映画だと主人公とかがいて役によって比重が違ったりするのですが、小説だと皆が主人公です。誰の物語でもない。だからこそ、タイトルには本編に一度も登場しない"桐島"を用いたんじゃないでしょうか。

自分の高校生活を振り返ったり

もう全国の高校生は今すぐ読んで!って感じです。

「桐島、部活辞めるってよ」は高校生の"スクールカースト"を描いた作品です。大学4年生の私でも、読んだあと世界が変わりました。(なんならこれを読んでブログ開設に至りました…。)

宏樹の話ではドキッとしました。何かに夢中になって輝いている人にすごく腹が立つあの感じ、すごくわかるぞ〜って話しかけてしまう。

高校時代の私は、仲のいい友人達と遊んで騒いで、メイクとかして、好きでもないバンドのライブに行ってみたりして、とても楽しい3年間を過ごしました。

でもどこか物足りなさを感じていました。

中学の時、部活仲間と自転車で遠くまで出かけて自主練をした頃に比べると、何か足りない。

結局大学に入っても「ラクして楽しむ癖」は抜けなくて、バイトにサークル、お酒もたくさん飲んで騒いで就活して。あっという間に4年間を消費してしまいました。
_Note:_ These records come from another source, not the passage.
-- processing one in-range window preserves the invariant, extending the processed set
set_option maxHeartbeats 1600000 in
lemma ainv_step {grid : List (List Int)} {D : List (ℕ × ℕ)} {g : List (List Int)}
    {w i j : ℕ} (hInv : AInv grid D g)
    (hlen : ∀ k : ℕ, k < grid.length → w ≤ (grid.getD k []).length)
    (hi : i + 2 ≤ grid.length) (hj : j + 2 ≤ w) :
    AInv grid (D ++ [(i, j)]) (pvStep g ↑i ↑j) := by
  have E01 : pvCell g (↑i : Int) (↑j + 1) = cellN g i (j+1) := by
    have := pvCell_cast g i (j+1); push_cast at this; exact this
  have E10 : pvCell g ((↑i : Int) + 1) ↑j = cellN g (i+1) j := by
    have := pvCell_cast g (i+1) j; push_cast at this; exact this
  have E11 : pvCell g ((↑i : Int) + 1) (↑j + 1) = cellN g (i+1) (j+1) := by
    have := pvCell_cast g (i+1) (j+1); push_cast at this; exact this
  have B : ∀ r c : ℕ, (cellN g r c == 8) = decide (cellN grid r c = 8) := by
    intro r c
    rcases Classical.em (cellN grid r c = 8) with h | h
    · simp [h, (eight_iff hInv r c).2 h]
    · simp [h]
      exact fun hx => h ((eight_iff hInv r c).1 hx)
  have skip2 : ∀ p q : ℕ × ℕ, p.1 < 2 → p.2 < 2 → q.1 < 2 → q.2 < 2 → p ≠ q →
      cellN grid (i + p.1) (j + p.2) ≠ 8 → cellN grid (i + q.1) (j + q.2) ≠ 8 →
      AInv grid (D ++ [(i, j)]) g := fun p q hp1 hp2 hq1 hq2 hpq h8p h8q =>
    ainv_extend_null hInv (fun r c _ hw =>
      absurd hw (no_winMarks_two p q hp1 hp2 hq1 hq2 hpq h8p h8q))
  by_cases h00 : cellN grid i j = 8 <;> by_cases h01 : cellN grid i (j+1) = 8 <;>
    by_cases h10 : cellN grid (i+1) j = 8 <;> by_cases h11 : cellN grid (i+1) (j+1) = 8 <;>
    simp [pvStep, pvPairs, pvCell_cast, E01, E10, E11, B, h00, h01, h10, h11]
  · exact ainv_extend_null hInv (fun r c h0 hw =>
      absurd hw (no_winMarks_all8 (fun a b ha hb => by
        interval_cases a <;> interval_cases b <;> simp_all) h0))
  · have H := ainv_step_write hInv hlen hi hj (1,1) (by norm_num) (by norm_num)
      (fun a b ha hb hne => by interval_cases a <;> interval_cases b <;> simp_all)
      (by simpa using h11)
    simpa using H
  · have H := ainv_step_write hInv hlen hi hj (1,0) (by norm_num) (by norm_num)
      (fun a b ha hb hne => by interval_cases a <;> interval_cases b <;> simp_all)
      (by simpa using h10)
    simpa using H
  · exact skip2 (1,0) (1,1) (by norm_num) (by norm_num) (by norm_num) (by norm_num)
      (by decide) (by simpa using h10) (by simpa using h11)
  · have H := ainv_step_write hInv hlen hi hj (0,1) (by norm_num) (by norm_num)
      (fun a b ha hb hne => by interval_cases a <;> interval_cases b <;> simp_all)
      (by simpa using h01)
    simpa using H
  · exact skip2 (0,1) (1,1) (by norm_num) (by norm_num) (by norm_num) (by norm_num)
      (by decide) (by simpa using h01) (by simpa using h11)
  · exact skip2 (0,1) (1,0) (by norm_num) (by norm_num) (by norm_num) (by norm_num)
      (by decide) (by simpa using h01) (by simpa using h10)
  · exact skip2 (0,1) (1,0) (by norm_num) (by norm_num) (by norm_num) (by norm_num)
      (by decide) (by simpa using h01) (by simpa using h10)
  · have H := ainv_step_write hInv hlen hi hj (0,0) (by norm_num) (by norm_num)
      (fun a b ha hb hne => by interval_cases a <;> interval_cases b <;> simp_all)
      (by simpa using h00)
    simpa using H
  · exact skip2 (0,0) (1,1) (by norm_num) (by norm_num) (by norm_num) (by norm_num)
      (by decide) (by simpa using h00) (by simpa using h11)
  · exact skip2 (0,0) (1,0) (by norm_num) (by norm_num) (by norm_num) (by norm_num)
      (by decide) (by simpa using h00) (by simpa using h10)
  · exact skip2 (0,0) (1,0) (by norm_num) (by norm_num) (by norm_num) (by norm_num)
      (by decide) (by simpa using h00) (by simpa using h10)
  · exact skip2 (0,0) (0,1) (by norm_num) (by norm_num) (by norm_num) (by norm_num)
      (by decide) (by simpa using h00) (by simpa using h01)
  · exact skip2 (0,0) (0,1) (by norm_num) (by norm_num) (by norm_num) (by norm_num)
      (by decide) (by simpa using h00) (by simpa using h01)
  · exact skip2 (0,0) (0,1) (by norm_num) (by norm_num) (by norm_num) (by norm_num)
      (by decide) (by simpa using h00) (by simpa using h01)
  · exact skip2 (0,0) (0,1) (by norm_num) (by norm_num) (by norm_num) (by norm_num)
      (by decide) (by simpa using h00) (by simpa using h01)
-- the outer 'for index, line in enumerate(lines)' loop of _field_has_content
def pvFieldLoop (lines : List String) (marker : String) : Bool :=
  match lines with
  | [] => false
  | l :: rest =>
    if PySem.Str.startswith l marker then
      if PySem.Str.strip (PySem.Str.slice l (some (PySem.Str.len marker)) none) ≠ "" then true
      else pvScanTrailing rest
    else pvFieldLoop rest marker

-- _field_has_content
def fieldHasContentPy (content : String) (marker : String) : Bool :=
  pvFieldLoop (PySem.Str.splitlines content) marker

-- _validate_task_file
def validate_task_file_py (relative_path : String) (content : String) : List String :=
  if PySem.Str.strip content = "" then [relative_path ++ " must be non-empty"]
  else if !looksLikeTaskTemplatePy content then []
  else
    pvFields.foldl
      (fun errs p =>
        if !(fieldHasContentPy content p.1) then
          errs ++ [relative_path ++ " missing required field: " ++ p.2]
        else errs)
      []

-- ===== PORT B =====
-- close the currently open field (first 'if open_marker is not None' block of B's loop body)
def pvResolve (res : PySem.Dict String Bool) (op : Option String) (line : String) :
    PySem.Dict String Bool × Option String :=
  match op with
  | some m =>
    if isSectionHeaderPy line then (res.insert m false, none)
    else if PySem.Str.strip line ≠ "" then (res.insert m true, none)
    else (res, some m)
  | none => (res, none)

-- open a fresh field if the line starts with an unseen marker ('if open_marker is None: for marker …')
def pvOpen (res : PySem.Dict String Bool) (op : Option String) (line : String) :
    PySem.Dict String Bool × Option String :=
  match op with
  | some m => (res, some m)
  | none =>
    match pvMarkers.find? (fun mk => !res.contains mk && PySem.Str.startswith line mk) with
    | some mk =>
      if PySem.Str.strip (PySem.Str.slice line (some (PySem.Str.len mk)) none) ≠ "" then
        (res.insert mk true, none)
      else (res, some mk)
    | none => (res, none)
そして、卒業を目前に控えた現在、「桐島、部活辞めるってよ」を読んでやっと気づきました。

私が失ってしまったのは"熱中"だったんだ、と。

ボサボサの眉毛で、メンソレータムのリップを塗ったくった唇を噛みしめて、必死にシャトルを追いかけていた頃の私は、きっと今より輝いていました。

あの頃みたいに「自分の好き」を貫けなくなったのは、いつからだろう。どうしてだろう。

その後数日は悶々としました。

最後に

とまぁ、自分語りはこの辺で…。

きっと、「桐島、部活辞めるってよ」を読むと、その人それぞれに違う感想を抱くんじゃないかな、と思います。

とにかく、熱中することを忘れてしまった大人(予備軍かな)にはなんかこう、クるものがある作品です。

青春もの、と片付けるにはもったいない。

映画はみたよ!という人はぜひ、小説も読んでみてください。

人物ごとに章が分かれていますが、時間軸は一緒なので「あぁ、この時、こんなことが起きてたのね」ってなったり。プチ複線回収が鏤められていて面白いです。え、その時そんなこと思ってたの?みたいな。

 

このあらすじ・内容を読んで少しでも「桐島、部活辞めるってよ」を読んでみようかな、と思っていただければ幸いです。